Segment Start: RECORDS PROVIDED

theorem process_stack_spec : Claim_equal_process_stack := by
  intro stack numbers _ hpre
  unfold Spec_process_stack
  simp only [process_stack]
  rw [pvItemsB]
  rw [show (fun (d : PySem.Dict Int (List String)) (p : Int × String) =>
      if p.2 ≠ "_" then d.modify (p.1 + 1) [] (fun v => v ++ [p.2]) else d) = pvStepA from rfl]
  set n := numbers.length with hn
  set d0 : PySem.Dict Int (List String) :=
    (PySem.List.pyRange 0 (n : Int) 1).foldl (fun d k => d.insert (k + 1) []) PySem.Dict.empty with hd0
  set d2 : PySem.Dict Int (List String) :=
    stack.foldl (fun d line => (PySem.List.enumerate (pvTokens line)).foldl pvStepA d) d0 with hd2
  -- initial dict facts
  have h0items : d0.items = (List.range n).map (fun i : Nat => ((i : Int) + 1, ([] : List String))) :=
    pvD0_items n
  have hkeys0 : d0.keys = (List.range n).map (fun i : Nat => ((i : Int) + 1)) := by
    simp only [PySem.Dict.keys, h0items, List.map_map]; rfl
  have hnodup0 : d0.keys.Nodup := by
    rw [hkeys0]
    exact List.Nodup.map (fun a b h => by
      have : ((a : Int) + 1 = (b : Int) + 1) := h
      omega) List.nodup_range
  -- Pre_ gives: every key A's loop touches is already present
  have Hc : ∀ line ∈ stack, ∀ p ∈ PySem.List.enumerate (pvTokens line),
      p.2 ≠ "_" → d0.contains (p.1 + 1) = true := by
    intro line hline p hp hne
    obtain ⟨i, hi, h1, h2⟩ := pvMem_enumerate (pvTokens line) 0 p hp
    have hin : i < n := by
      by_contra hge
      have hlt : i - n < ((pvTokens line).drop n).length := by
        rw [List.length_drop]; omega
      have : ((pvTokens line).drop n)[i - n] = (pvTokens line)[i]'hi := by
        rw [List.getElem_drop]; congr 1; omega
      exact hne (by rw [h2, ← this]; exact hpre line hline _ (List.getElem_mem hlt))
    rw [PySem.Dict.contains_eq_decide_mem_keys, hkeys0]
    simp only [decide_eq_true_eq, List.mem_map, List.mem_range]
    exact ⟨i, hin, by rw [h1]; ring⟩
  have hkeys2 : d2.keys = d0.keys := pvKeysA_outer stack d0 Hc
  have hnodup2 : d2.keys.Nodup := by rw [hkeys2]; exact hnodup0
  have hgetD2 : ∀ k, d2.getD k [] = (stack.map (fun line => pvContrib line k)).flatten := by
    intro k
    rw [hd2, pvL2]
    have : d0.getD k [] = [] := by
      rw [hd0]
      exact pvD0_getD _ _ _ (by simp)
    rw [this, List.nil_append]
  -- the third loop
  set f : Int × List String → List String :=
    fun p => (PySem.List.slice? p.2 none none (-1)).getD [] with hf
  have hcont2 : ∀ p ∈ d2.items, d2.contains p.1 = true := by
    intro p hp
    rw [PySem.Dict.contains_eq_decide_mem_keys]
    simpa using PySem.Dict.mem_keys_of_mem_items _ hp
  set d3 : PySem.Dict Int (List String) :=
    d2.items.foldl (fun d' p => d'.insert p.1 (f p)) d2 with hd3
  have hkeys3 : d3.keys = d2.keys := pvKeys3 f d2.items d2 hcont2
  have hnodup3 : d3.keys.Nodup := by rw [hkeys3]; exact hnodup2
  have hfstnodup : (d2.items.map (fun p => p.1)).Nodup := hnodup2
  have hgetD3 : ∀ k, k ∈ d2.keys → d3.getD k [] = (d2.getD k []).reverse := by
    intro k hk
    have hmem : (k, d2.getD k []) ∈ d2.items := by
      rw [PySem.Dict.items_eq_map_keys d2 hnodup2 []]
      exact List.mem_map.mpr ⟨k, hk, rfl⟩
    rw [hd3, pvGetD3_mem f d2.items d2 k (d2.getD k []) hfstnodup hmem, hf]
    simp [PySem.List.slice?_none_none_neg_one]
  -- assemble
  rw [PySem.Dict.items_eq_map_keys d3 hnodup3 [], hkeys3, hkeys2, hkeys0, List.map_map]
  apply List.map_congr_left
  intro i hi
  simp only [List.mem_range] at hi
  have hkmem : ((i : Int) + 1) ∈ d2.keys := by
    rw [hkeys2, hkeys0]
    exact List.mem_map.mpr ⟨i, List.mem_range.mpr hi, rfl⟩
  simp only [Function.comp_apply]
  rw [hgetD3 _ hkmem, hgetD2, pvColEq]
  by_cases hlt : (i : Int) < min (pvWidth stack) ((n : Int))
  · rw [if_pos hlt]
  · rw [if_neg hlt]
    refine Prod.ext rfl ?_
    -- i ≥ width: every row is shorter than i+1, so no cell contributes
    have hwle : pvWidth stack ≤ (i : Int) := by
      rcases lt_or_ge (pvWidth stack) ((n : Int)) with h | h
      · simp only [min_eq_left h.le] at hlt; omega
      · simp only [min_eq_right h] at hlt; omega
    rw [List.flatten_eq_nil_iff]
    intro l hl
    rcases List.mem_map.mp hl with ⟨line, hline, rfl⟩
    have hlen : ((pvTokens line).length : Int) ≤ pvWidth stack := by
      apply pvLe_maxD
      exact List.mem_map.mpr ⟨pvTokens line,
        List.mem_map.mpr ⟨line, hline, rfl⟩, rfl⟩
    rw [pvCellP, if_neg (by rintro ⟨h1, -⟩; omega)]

Segment End: RECORDS PROVIDED

### WHAT TO PRODUCE
Nothing but a number is asked for: how many lines of the records contain the word "hfstnodup"?

### WRITTEN RESPONSE
2